The urinary metabolites of DINCH® have an impact on the activities of the human nuclear receptors ERα, ERβ, AR, PPARα and PPARγ

• Published in: Toxicology letters Vol. 287; pp. 83 - 91
• Main Authors: Engel, Anika, Buhrke, Thorsten, Kasper, Stefanie, Behr, Anne-Cathrin, Braeuning, Albert, Jessel, Sönke, Seidel, Albrecht, Völkel, Wolfgang, Lampen, Alfonso
• Format: Journal Article
• Language: English
• Published: Netherlands Elsevier B.V 01.05.2018
• Subjects: Androgen receptor; DINCH; Estrogen receptor; PPAR activation; Steroidogenesis; Estrogen receptor; PPAR activation; Steroidogenesis; DINCH; Androgen receptor; DINCH(®)

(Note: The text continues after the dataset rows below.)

-- pv_equiv track=rewrite | github.com/updaun/level2-cv-09 | src/lyh/coding_test/ahnlab/bj_1292.py | solution
-- ===== SOURCE A (Python) =====
-- def solution(A, B):
--     idx, result = 0, 0
--     for num in range(1, 51):
--         for i in range(num):
--             idx += 1
--             if idx >= A:
--                 result += num
--             if idx == B:
--                 return result
--     return 0
-- ===== SOURCE B (Python) =====
-- # Build the fixed 1,2,2,3,3,3,... table once, then answer each query with one slice sum.
-- SEQ = [n for n in range(1, 51) for _ in range(n)]
--
-- def solution(A, B):
--     if B < 1 or B > len(SEQ):
--         return 0
--     lo = A - 1
--     if lo < 0:
--         lo = 0
--     return sum(SEQ[lo:B])
-- ===== Notes on version B (the rewrite author's own statement) =====
-- stated objective: simpler
-- what changed: Replaces the intertwined nested accumulate-and-early-return loops with a precomputed 1275-element table and a single guarded slice sum per query.
import Mathlib
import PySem

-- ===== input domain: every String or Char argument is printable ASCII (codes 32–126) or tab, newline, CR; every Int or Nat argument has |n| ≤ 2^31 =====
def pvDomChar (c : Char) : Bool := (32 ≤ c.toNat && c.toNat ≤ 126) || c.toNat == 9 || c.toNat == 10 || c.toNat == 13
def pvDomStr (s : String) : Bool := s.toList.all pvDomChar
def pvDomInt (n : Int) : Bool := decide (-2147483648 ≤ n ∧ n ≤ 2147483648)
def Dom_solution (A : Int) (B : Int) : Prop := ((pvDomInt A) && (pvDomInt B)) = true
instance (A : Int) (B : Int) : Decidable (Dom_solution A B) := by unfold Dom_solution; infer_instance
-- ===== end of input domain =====

-- B precomputes the fixed 1,2,2,3,3,3,… table once and answers by one guarded slice sum (simpler decomposition).

-- ===== PORT A =====
-- inner 'for i in range(num)' loop; .inr = early 'return result', .inl = fall through with state (idx, result)
def solInner (A B num : Int) : List Int → Int × Int → (Int × Int) ⊕ Int
  | [], s => .inl s
  | _ :: rest, (idx, result) =>
    let idx := idx + 1
    let result := if idx ≥ A then result + num else result
    if idx = B then .inr result else solInner A B num rest (idx, result)

-- outer 'for num in range(1, 51)' loop; falls off the end with 'return 0'
def solOuter (A B : Int) : List Int → Int × Int → Int
  | [], _ => 0
  | num :: rest, s =>
    match solInner A B num (PySem.List.pyRange 0 num 1) s with
    | .inl s' => solOuter A B rest s'
    | .inr r => r

def solution (A : Int) (B : Int) : Int :=
  solOuter A B (PySem.List.pyRange 1 51 1) (0, 0)

-- ===== PORT B =====
-- SEQ = [n for n in range(1, 51) for _ in range(n)]
def seqB : List Int :=
  (PySem.List.pyRange 1 51 1).flatMap (fun n => (PySem.List.pyRange 0 n 1).map (fun _ => n))

def solution_alt (A : Int) (B : Int) : Int :=
  if B < 1 ∨ B > (seqB.length : Int) then 0
  else
    let lo : Int := if A - 1 < 0 then 0 else A - 1
    (PySem.List.slice seqB (some lo) (some B)).sum

-- ===== PRECONDITION & SPEC =====
def Spec_solution (A : Int) (B : Int) (out : Int) : Prop := out = solution_alt A B
instance (A : Int) (B : Int) (out : Int) : Decidable (Spec_solution A B out) := by unfold Spec_solution; infer_instance

-- ===== CLAIM (what is proved, stated in full; the proofs are below) =====
def Claim_equal_solution : Prop := ∀ (A : Int) (B : Int), Dom_solution A B → Spec_solution A B (solution A B)

-- ===== LEMMAS AND PROOFS =====

-- flattened single loop over the value sequence; some = early return, none = fell through
def run (A B : Int) : List Int → Int → Int → Option Int
  | [], _, _ => none
  | v :: vs, idx, r =>
    let idx' := idx + 1
    let r' := if idx' ≥ A then r + v else r
    if idx' = B then some r' else run A B vs idx' r'

-- state transformer of one loop step when no return fires
def stepF (A : Int) (s : Int × Int) (v : Int) : Int × Int :=
  (s.1 + 1, if s.1 + 1 ≥ A then s.2 + v else s.2)

lemma inner_char (A B num : Int) : ∀ (l : List Int) (idx r : Int),
    solInner A B num l (idx, r) =
      match run A B (List.replicate l.length num) idx r with
      | some v => Sum.inr v
      | none => Sum.inl (List.foldl (stepF A) (idx, r) (List.replicate l.length num)) := by
  intro l
  induction l with
  | nil => intro idx r; simp [solInner, run]
  | cons x xs ih =>
    intro idx r
    simp only [solInner, List.length_cons, List.replicate_succ, run, List.foldl_cons]
    by_cases h : idx + 1 = B
    · simp [h]
    · simp only [h, if_false]
      rw [ih]
      rfl

lemma run_append (A B : Int) : ∀ (xs ys : List Int) (idx r : Int),
    run A B (xs ++ ys) idx r =
      match run A B xs idx r with
      | some v => some v
      | none =>
          run A B ys (List.foldl (stepF A) (idx, r) xs).1 (List.foldl (stepF A) (idx, r) xs).2 := by
  intro xs
  induction xs with
  | nil => intro ys idx r; simp [run]
  | cons x xs ih =>
    intro ys idx r
    simp only [List.cons_append, run, List.foldl_cons]
    by_cases h : idx + 1 = B
    · simp [h]
    · simp only [h, if_false]
      rw [ih]
      rfl

lemma outer_char (A B : Int) : ∀ (nums : List Int) (idx r : Int),
    solOuter A B nums (idx, r) =
      (run A B (nums.flatMap (fun n => List.replicate n.toNat n)) idx r).getD 0 := by
  intro nums
  induction nums with
  | nil => intro idx r; simp [solOuter, run]
  | cons n ns ih =>
    intro idx r
    simp only [solOuter, List.flatMap_cons]
    rw [run_append]
    have hlen : (PySem.List.pyRange 0 n 1).length = n.toNat := by
      rw [PySem.List.length_pyRange_one]; omega
    rw [inner_char, hlen]
    cases hrun : run A B (List.replicate n.toNat n) idx r with
    | some v => simp
    | none =>
      simp only
      rw [ih]

-- the flattened loop computes a slice sum
lemma run_char (A B : Int) : ∀ (vs : List Int) (idx r : Int),
    run A B vs idx r =
      if idx < B ∧ B ≤ idx + (vs.length : Int)
      then some (r + ((vs.take (B - idx).toNat).drop (A - 1 - idx).toNat).sum)
      else none := by
  intro vs
  induction vs with
  | nil =>
    intro idx r
    simp only [run, List.length_nil]
    split_ifs with h
    · omega
    · rfl
  | cons v vs ih =>
    intro idx r
    simp only [run, List.length_cons]
    push_cast
    by_cases hB : idx + 1 = B
    · rw [if_pos hB, if_pos (show idx < B ∧ B ≤ idx + ((vs.length : Int) + 1) by omega)]
      have h1 : (B - idx).toNat = 1 := by omega
      rw [h1, List.take_succ_cons, List.take_zero]
      by_cases hA : idx + 1 ≥ A
      · have h0 : (A - 1 - idx).toNat = 0 := by omega
        simp [hA, h0]
      · have h0 : 1 ≤ (A - 1 - idx).toNat := by omega
        rw [List.drop_eq_nil_of_le (by simpa using h0)]
        simp [hA]
    · rw [if_neg hB, ih]
      by_cases hcond : idx + 1 < B ∧ B ≤ idx + 1 + (vs.length : Int)
      · rw [if_pos hcond,
          if_pos (show idx < B ∧ B ≤ idx + ((vs.length : Int) + 1) by omega)]
        have htake : (B - idx).toNat = (B - (idx + 1)).toNat + 1 := by omega
        rw [htake, List.take_succ_cons]
        by_cases hA : idx + 1 ≥ A
        · have h0 : (A - 1 - idx).toNat = 0 := by omega
          have h0' : (A - 1 - (idx + 1)).toNat = 0 := by omega
          simp [hA, h0, h0', add_assoc]
        · have hd : (A - 1 - idx).toNat = (A - 1 - (idx + 1)).toNat + 1 := by omega
          simp [hA, hd]
      · rw [if_neg hcond,
          if_neg (show ¬(idx < B ∧ B ≤ idx + ((vs.length : Int) + 1)) by omega)]

lemma seqB_eq : seqB = (PySem.List.pyRange 1 51 1).flatMap (fun n => List.replicate n.toNat n) := by
  unfold seqB
  congr 1
  funext n
  rw [List.map_const']
  congr 1
  rw [PySem.List.length_pyRange_one]
  omega

set_option maxRecDepth 100000 in
lemma seqB_len : seqB.length = 1275 := by decide

-- ===== VERDICT (by name: the statement is the Claim_ definition above) =====
theorem solution_spec : Claim_equal_solution := by
  intro A B _
  unfold Spec_solution solution solution_alt
  rw [outer_char, ← seqB_eq, run_char, seqB_len]
  by_cases h : (0 : Int) < B ∧ B ≤ 0 + ((1275 : Nat) : Int)
  · rw [if_pos h, if_neg (by push_cast at h ⊢; omega)]
    simp only [Option.getD_some]
    rw [PySem.List.slice_toNat]
    · have hto : (if A - 1 < 0 then (0:Int) else A - 1).toNat = (A - 1).toNat := by
        split_ifs <;> omega
      rw [hto, List.drop_take]
      norm_num
    · split_ifs <;> omega
    · omega
  · rw [if_neg h, if_pos (by push_cast at h ⊢; omega)]
    simp
theorem pvEnum_pairwise {α : Type} :
    ∀ (xs : List α) (s : Int),
      List.Pairwise (fun a b => a.1 < b.1) (PySem.List.enumerate xs s) := by
  intro xs
  induction xs with
  | nil => intro s; rw [PySem.List.enumerate_nil]; exact List.Pairwise.nil
  | cons x t ih =>
    intro s
    rw [PySem.List.enumerate_cons]
    exact List.Pairwise.cons (fun v hv => by have := pvEnum_bound t (s+1) v hv; omega) (ih (s+1))

theorem pvPairwise_index_inj {l : List (Int × List Char)}
    (hp : List.Pairwise (fun a b => a.1 < b.1) l) {a b : Int × List Char}
    (ha : a ∈ l) (hb : b ∈ l) (heq : a.1 = b.1) : a = b := by
  induction l with
  | nil => simp at ha
  | cons x t ih =>
    rcases List.mem_cons.mp ha with rfl | ha' <;> rcases List.mem_cons.mp hb with rfl | hb'
    · rfl
    · have := (List.pairwise_cons.mp hp).1 b hb'; exact absurd heq (by omega)
    · have := (List.pairwise_cons.mp hp).1 a ha'; exact absurd heq (by omega)
    · exact ih (List.pairwise_cons.mp hp).2 ha' hb'

theorem pvFuzzy_stay (ql : List Char) :
    ∀ (tl : List Char) (i : Int) (idx : Nat) (fmp : Int), ¬ idx < ql.length →
      pvFuzzyAux ql tl i idx fmp = (idx, fmp) := by
  intro tl
  induction tl with
  | nil => intro i idx fmp h; rfl
  | cons c ts ih =>
    intro i idx fmp h
    unfold pvFuzzyAux
    rw [dif_neg h]
    exact ih _ _ _ h

theorem pvFuzzy_keepFmp (ql : List Char) :
    ∀ (tl : List Char) (i : Int) (idx : Nat) (fmp : Int), fmp ≠ -1 →
      (pvFuzzyAux ql tl i idx fmp).2 = fmp := by
  intro tl
  induction tl with
  | nil => intro i idx fmp _; rfl
  | cons c ts ih =>
    intro i idx fmp h
    unfold pvFuzzyAux
    by_cases h1 : idx < ql.length
    · rw [dif_pos h1]
      by_cases h2 : c = ql[idx]
      · rw [if_pos h2, if_neg h]; exact ih _ _ _ h
      · rw [if_neg h2]; exact ih _ _ _ h
    · rw [dif_neg h1]; exact ih _ _ _ h

theorem pvFuzzy_sub_iff (ql : List Char) :
    ∀ (tl : List Char) (i : Int) (idx : Nat) (fmp : Int), idx ≤ ql.length →
      ((pvFuzzyAux ql tl i idx fmp).1 = ql.length ↔ pvIsSub (ql.drop idx) tl = true) := by
  intro tl
  induction tl with
  | nil =>
    intro i idx fmp h
    show (idx = ql.length ↔ _)
    rcases Nat.lt_or_ge idx ql.length with hlt | hge
    · rw [List.drop_eq_getElem_cons hlt]
      show _ ↔ pvIsSub (ql[idx] :: _) [] = true
      unfold pvIsSub
      simp; omega
    · have : ql.drop idx = [] := List.drop_eq_nil_of_le hge
      rw [this]
      unfold pvIsSub
      simp; omega
  | cons c ts ih =>
    intro i idx fmp h
    unfold pvFuzzyAux
    rcases Nat.lt_or_ge idx ql.length with hlt | hge
    · rw [dif_pos hlt, List.drop_eq_getElem_cons hlt]
      show _ ↔ pvIsSub (ql[idx] :: ql.drop (idx+1)) (c :: ts) = true
      unfold pvIsSub
      by_cases hc : c = ql[idx]
      · rw [if_pos hc, if_pos hc]
        exact ih _ _ _ hlt
      · rw [if_neg hc, if_neg hc]
        rw [← List.drop_eq_getElem_cons hlt]
        exact ih _ _ _ (by omega)
    · rw [dif_neg (by omega), pvFuzzy_stay ql ts _ _ _ (by omega)]
      have : ql.drop idx = [] := List.drop_eq_nil_of_le hge
      rw [this]
      unfold pvIsSub
      simp; omega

• ISSN: 0378-4274; 1879-3169; 1879-3169
• DOI: 10.1016/j.toxlet.2018.02.006

•DINCH® does not activate the human hormone receptors ERα, ERβ and AR.•DINCH® metabolites stimulate ERα,ERβ and AR activity.•DINCH® metabolites activate the nuclear receptors PPARα and PPARγ.•DINCH® and its metabolites exert different molecular biological activities. DINCH® (di-isononyl cyclohexane-1,2-dicarboxylate) is a non-phthalate plasticizer that has been developed to replace phthalate plasticizers such as DEHP (di-2-ethylhexyl phthalate) or DINP (di-isononyl phthalate). DINCH® is metabolized to its corresponding monoester and subsequently to oxidized monoester derivatives. These are conjugated to glucuronic acid and subject to urinary excretion. In contrast to DINCH®, there are almost no toxicological data available regarding its primary and secondary metabolites. The present study aimed at the characterization of potential endocrine properties of DINCH® and five DINCH® metabolites by using reporter gene assays to monitor the activity of the human nuclear receptors ERα, ERβ, AR, PPARα and PPARγ in vitro. DINCH® itself did not have any effect on the activity of these receptors whereas DINCH® metabolites were shown to activate all these receptors. In the case of AR, DINCH® metabolites predominantly enhanced dihydrotestosterone-stimulated AR activity. In the H295R steroidogenesis assay, neither DINCH® nor any of its metabolites affected estradiol or testosterone synthesis. In conclusion, primary and secondary DINCH® metabolites exert different effects at the molecular level compared to DINCH® itself. All these in vitro effects of DINCH® metabolites, however, were only observed at high concentrations such as 10 μM or above which is about three orders of magnitude above reported DINCH® metabolite concentrations in human urine. Thus, the in vitro data do not support the notion that DINCH® or any of the investigated metabolites may exert considerable endocrine effects in vivo at relevant human exposure levels.